Vegetarian Clam Chowder

This Vegetarian Clam Chowder offers a rich and creamy texture with a delightful blend of umami flavors, mimicking the essence of traditional chowder without the seafood. It's a comforting bowl of goodness that showcases fresh vegetables and plant-based ingredients, perfect for any season.

Vegetarian Clam Chowder
30 minutes
Difficulty: Easy
American
320 kcal

Ingredients

  • Olive oil - 2 tablespoons
  • Yellow onion - 1 small, diced
  • Celery - 1 stalk, diced
  • Carrot - 1 medium, diced
  • Garlic - 2 cloves, minced
  • Potatoes - 200 grams, peeled and diced
  • Vegetable broth - 500 ml
  • Coconut milk - 200 ml
  • Nori seaweed - 1 sheet, torn into small pieces
  • Dried thyme - 1 teaspoon
  • Smoked paprika - 1/2 teaspoon
  • Salt - to taste
  • Black pepper - to taste
  • Chopped chives - for garnish

Steps

  1. In a medium pot, heat the olive oil over medium heat.
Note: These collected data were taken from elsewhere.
-- pv_equiv track=rewrite | github.com/JIANGVUX/format_file_word | formatter.py | _split_template
-- ===== SOURCE A (Python) =====
-- from typing import Optional, Dict, Any, List, Tuple
--
-- def _split_template(template: str) -> List[str]:
--     tokens = []
--     i = 0
--     while i < len(template):
--         if template.startswith("{PAGE}", i):
--             tokens.append("{PAGE}")
--             i += len("{PAGE}")
--         elif template.startswith("{NUMPAGES}", i):
--             tokens.append("{NUMPAGES}")
--             i += len("{NUMPAGES}")
--         else:
--             j = i
--             while j < len(template) and not template.startswith("{PAGE}", j) and not template.startswith("{NUMPAGES}", j):
--                 j += 1
--             tokens.append(template[i:j])
--             i = j
--     return tokens
-- ===== SOURCE B (Python) =====
-- import re
-- from typing import List
--
-- def _split_template(template: str) -> List[str]:
--     # split keeping the two markers (capturing group), drop empty parts
--     return [t for t in re.split(r"(\{PAGE\}|\{NUMPAGES\})", template) if t]
-- ===== Notes on version B (the rewrite author's own statement) =====
-- stated objective: idiomatic
-- what changed: Replaced the hand-written index-scanning while loops with a single re.split on the two markers (capturing group keeps them) followed by filtering out the empty strings re.split inserts at boundaries and between adjacent markers.
import Mathlib
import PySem

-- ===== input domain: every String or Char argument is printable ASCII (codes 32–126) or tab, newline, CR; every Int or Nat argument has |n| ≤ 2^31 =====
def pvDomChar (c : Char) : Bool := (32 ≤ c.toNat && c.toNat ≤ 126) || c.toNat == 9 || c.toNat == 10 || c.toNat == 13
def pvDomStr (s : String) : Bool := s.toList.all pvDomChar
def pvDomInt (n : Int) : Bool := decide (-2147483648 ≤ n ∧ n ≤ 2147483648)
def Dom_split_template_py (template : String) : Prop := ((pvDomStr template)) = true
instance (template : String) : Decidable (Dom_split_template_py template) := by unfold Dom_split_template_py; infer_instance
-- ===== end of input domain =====

-- B replaces A's explicit index-scanning loop by a split-keeping-delimiters pass plus a
-- filter of the empty parts (re.split with a capturing group in Python); same output, simpler code.

-- ===== PORT A =====
-- template.startswith("{PAGE}", i) / ("{NUMPAGES}", i), checked on the remaining suffix
def pvPage (l : List Char) : Bool := "{PAGE}".toList.isPrefixOf l
def pvNum (l : List Char) : Bool := "{NUMPAGES}".toList.isPrefixOf l

-- inner while loop of A: advance j collecting chars until a marker starts (or end); returns (chunk, rest)
def pvInnerA : List Char → List Char → List Char × List Char
  | [], acc => (acc.reverse, [])
  | c :: rest, acc =>
      if pvPage (c :: rest) || pvNum (c :: rest) then (acc.reverse, c :: rest)
      else pvInnerA rest (c :: acc)

theorem pvInnerA_len : ∀ (l acc : List Char), (pvInnerA l acc).2.length ≤ l.length := by
  intro l
  induction l with
  | nil => intro acc; simp [pvInnerA]
  | cons c rest ih =>
      intro acc
      simp only [pvInnerA]
      split
      · simp
      · exact Nat.le_trans (ih (c :: acc)) (Nat.le_succ _)

-- outer while loop of A
def pvOuterA : List Char → List String
  | [] => []
  | c :: rest =>
      if pvPage (c :: rest) then "{PAGE}" :: pvOuterA ((c :: rest).drop 6)
      else if pvNum (c :: rest) then "{NUMPAGES}" :: pvOuterA ((c :: rest).drop 10)
      else
        let p := pvInnerA rest [c]
        String.ofList p.1 :: pvOuterA p.2
  termination_by l => l.length
  decreasing_by
    · simp
    · simp
    · exact Nat.lt_succ_of_le (pvInnerA_len rest [c])

def split_template_py (template : String) : List String := pvOuterA template.toList

-- ===== PORT B =====
-- hand-written port of re.split(r"(\{PAGE\}|\{NUMPAGES\})", template): exact for this pattern —
-- it emits the (possibly empty) text before each marker, the marker itself, and the trailing text.
def pvSplitKeep : List Char → List Char → List String
  | [], acc => [String.ofList acc.reverse]
  | c :: rest, acc =>
      if pvPage (c :: rest) then
        String.ofList acc.reverse :: "{PAGE}" :: pvSplitKeep ((c :: rest).drop 6) []
      else if pvNum (c :: rest) then
        String.ofList acc.reverse :: "{NUMPAGES}" :: pvSplitKeep ((c :: rest).drop 10) []
      else pvSplitKeep rest (c :: acc)
  termination_by l => l.length
  decreasing_by
    · simp
    · simp
    · simp

-- [t for t in re.split(...) if t]
def split_template_py_alt (template : String) : List String :=
  (pvSplitKeep template.toList []).filter (fun t => t ≠ "")

-- ===== PRECONDITION & SPEC =====
def Spec_split_template_py (template : String) (out : List String) : Prop := out = split_template_py_alt template
instance (template : String) (out : List String) : Decidable (Spec_split_template_py template out) := by unfold Spec_split_template_py; infer_instance

-- ===== CLAIM (what is proved, stated in full; the proofs are below) =====
def Claim_equal_split_template_py : Prop := ∀ (template : String), Dom_split_template_py template → Spec_split_template_py template (split_template_py template)

-- ===== LEMMAS AND PROOFS =====

theorem pvFilter_empty_cons (xs : List String) :
    ((""::xs).filter (fun t => t ≠ "")) = xs.filter (fun t => t ≠ "") := by simp

theorem pvFilter_cons {s : String} (h : s ≠ "") (xs : List String) :
    ((s::xs).filter (fun t => t ≠ "")) = s :: xs.filter (fun t => t ≠ "") := by simp [h]

-- after pvInnerA stops, pvSplitKeep emits exactly the accumulated chunk and continues at the rest
theorem pvSplitKeep_inner : ∀ (l acc : List Char),
    pvSplitKeep l acc =
      String.ofList (pvInnerA l acc).1 ::
        (match (pvInnerA l acc).2 with
          | [] => []
          | c :: rest =>
              if pvPage (c :: rest) then "{PAGE}" :: pvSplitKeep ((c :: rest).drop 6) []
              else "{NUMPAGES}" :: pvSplitKeep ((c :: rest).drop 10) []) := by
  intro l
  induction l with
  | nil => intro acc; simp [pvSplitKeep, pvInnerA]
  | cons c rest ih =>
      intro acc
      by_cases hp : pvPage (c :: rest) = true
      · simp [pvSplitKeep, pvInnerA, hp]
      · by_cases hn : pvNum (c :: rest) = true
        · simp [pvSplitKeep, pvInnerA, hp, hn]
        · simp only [pvSplitKeep, pvInnerA, hp, hn, Bool.or_false, if_neg, Bool.false_eq_true,
            not_false_eq_true]
          exact ih (c :: acc)

theorem pvMk_ne_empty {l : List Char} (h : l ≠ []) : String.ofList l ≠ "" := by
  intro he
  exact h (by simpa using congrArg String.toList he)

theorem pvInnerA_fst (c : Char) (rest acc : List Char) (hp : ¬ pvPage (c :: rest) = true)
    (hn : ¬ pvNum (c :: rest) = true) :
    ∃ t, (pvInnerA rest (c :: acc)).1 = acc.reverse ++ c :: t := by
  induction rest generalizing c acc with
  | nil => exact ⟨[], by simp [pvInnerA]⟩
  | cons d rest2 ih =>
      by_cases hp2 : pvPage (d :: rest2) = true
      · exact ⟨[], by simp [pvInnerA, hp2]⟩
      · by_cases hn2 : pvNum (d :: rest2) = true
        · exact ⟨[], by simp [pvInnerA, hp2, hn2]⟩
        · obtain ⟨t, ht⟩ := ih d (c :: acc) hp2 hn2
          refine ⟨d :: t, ?_⟩
          simp only [pvInnerA, hp2, hn2, Bool.or_false, Bool.false_eq_true, not_false_eq_true,
            if_neg]
          simpa using ht

-- pvInnerA always stops at the end of the input or at a marker
theorem pvInnerA_stop : ∀ (l acc : List Char), (pvInnerA l acc).2 = [] ∨
    pvPage (pvInnerA l acc).2 = true ∨ pvNum (pvInnerA l acc).2 = true := by
  intro l
  induction l with
  | nil => intro acc; simp [pvInnerA]
  | cons e l2 ih2 =>
      intro acc
      by_cases he : (pvPage (e :: l2) || pvNum (e :: l2)) = true
      · simp only [pvInnerA, he, if_pos]
        rcases Bool.or_eq_true_iff.mp he with h | h
        · exact Or.inr (Or.inl h)
        · exact Or.inr (Or.inr h)
      · simp only [pvInnerA, he, if_neg, Bool.false_eq_true, not_false_eq_true]
        exact ih2 (e :: acc)

theorem pvMain : ∀ (n : ℕ) (l : List Char), l.length ≤ n →
    (pvSplitKeep l []).filter (fun t => t ≠ "") = pvOuterA l := by
  intro n
  induction n with
  | zero =>
      intro l hl
      have : l = [] := List.eq_nil_of_length_eq_zero (Nat.le_zero.mp hl)
      subst this
      rw [pvSplitKeep, pvOuterA, show String.ofList (([] : List Char)).reverse = "" from rfl,
        pvFilter_empty_cons]
      rfl
  | succ n ih =>
      intro l hl
      match l with
      | [] =>
        rw [pvSplitKeep, pvOuterA, show String.ofList (([] : List Char)).reverse = "" from rfl,
          pvFilter_empty_cons]
        rfl
      | c :: rest =>
        by_cases hp : pvPage (c :: rest) = true
        · rw [pvOuterA]
          simp only [hp, if_pos]
          rw [pvSplitKeep]
          simp only [hp, if_pos]
          rw [show String.ofList (([] : List Char)).reverse = "" from rfl]
          rw [pvFilter_empty_cons, pvFilter_cons (by decide)]
          exact congrArg _ (ih _ (by simp at hl ⊢; omega))
        · by_cases hn : pvNum (c :: rest) = true
          · rw [pvOuterA]
            simp only [hp, hn, if_pos, Bool.false_eq_true, not_false_eq_true, if_neg]
            rw [pvSplitKeep]
            simp only [hp, hn, Bool.false_eq_true, not_false_eq_true, if_neg, if_pos]
            rw [show String.ofList (([] : List Char)).reverse = "" from rfl]
            rw [pvFilter_empty_cons, pvFilter_cons (by decide)]
            exact congrArg _ (ih _ (by simp at hl ⊢; omega))
          · rw [pvOuterA]
            simp only [hp, hn, Bool.false_eq_true, not_false_eq_true, if_neg]
            rw [pvSplitKeep]
            simp only [hp, hn, Bool.false_eq_true, not_false_eq_true, if_neg]
            rw [pvSplitKeep_inner]
            obtain ⟨t, ht⟩ := pvInnerA_fst c rest [] hp hn
            have hchunk : (pvInnerA rest [c]).1 ≠ [] := by
              rw [ht]; simp
            have hmkne : String.ofList (pvInnerA rest [c]).1 ≠ "" := pvMk_ne_empty hchunk
            rw [pvFilter_cons hmkne]
            congr 1
            have hlen := pvInnerA_len rest [c]
            match hr : (pvInnerA rest [c]).2 with
            | [] => rw [pvOuterA]; rfl
            | d :: rest2 =>
              have hlen2 : (d :: rest2).length ≤ rest.length := by rw [← hr]; exact hlen
              by_cases hp2 : pvPage (d :: rest2) = true
              · simp only [hp2, if_pos]
                rw [pvOuterA]
                simp only [hp2, if_pos]
                rw [pvFilter_cons (by decide)]
                congr 1
                refine ih _ ?_
                simp at hl hlen2 ⊢; omega
              · have hn2 : pvNum (d :: rest2) = true := by
                  rcases pvInnerA_stop rest [c] with h | h | h
                  · rw [hr] at h; simp at h
                  · rw [hr] at h; exact absurd h hp2
                  · rw [hr] at h; exact h
                simp only [hp2, Bool.false_eq_true, not_false_eq_true, if_neg]
                rw [pvOuterA]
                simp only [hp2, hn2, Bool.false_eq_true, not_false_eq_true, if_neg, if_pos]
                rw [pvFilter_cons (by decide)]
                congr 1
                refine ih _ ?_
                simp at hl hlen2 ⊢; omega

-- ===== VERDICT (by name: the statement is the Claim_ definition above) =====
theorem split_template_py_spec : Claim_equal_split_template_py := by
  intro template _
  unfold Spec_split_template_py split_template_py split_template_py_alt
  exact (pvMain template.toList.length template.toList le_rfl).symm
Add the diced onion, celery, and carrot, and sauté for about 5 minutes until the vegetables are softened.
  2. Add the minced garlic and cook for an additional 1 minute, stirring frequently to avoid burning.
  3. Stir in the diced potatoes and vegetable broth. Bring to a boil, then reduce heat and let simmer for about 10-12 minutes, or until the potatoes are tender.
  4. Once the potatoes are cooked, add the coconut milk, torn nori, dried thyme, smoked paprika, salt, and black pepper. Stir well to combine and let it simmer for another 5 minutes to allow the flavors to meld.
  5. Taste and adjust seasoning if necessary. Serve hot, garnished with chopped chives.

Nutrition

  • Calories: 320
  • Protein: 6 g
  • Carbs: 40 g
  • Fiber: 6 g
  • Sugar: 3 g
  • Sodium: 600 mg
  • Cholesterol: 0 mg
  • Total Fat: 15 g
  • Saturated Fat: 10 g
  • Unsaturated Fat: 5 g
  • Water: 0.5 L

Health Benefits

  • Rich in fiber from vegetables, promoting digestive health.
  • Contains healthy fats from coconut milk, which can support heart health.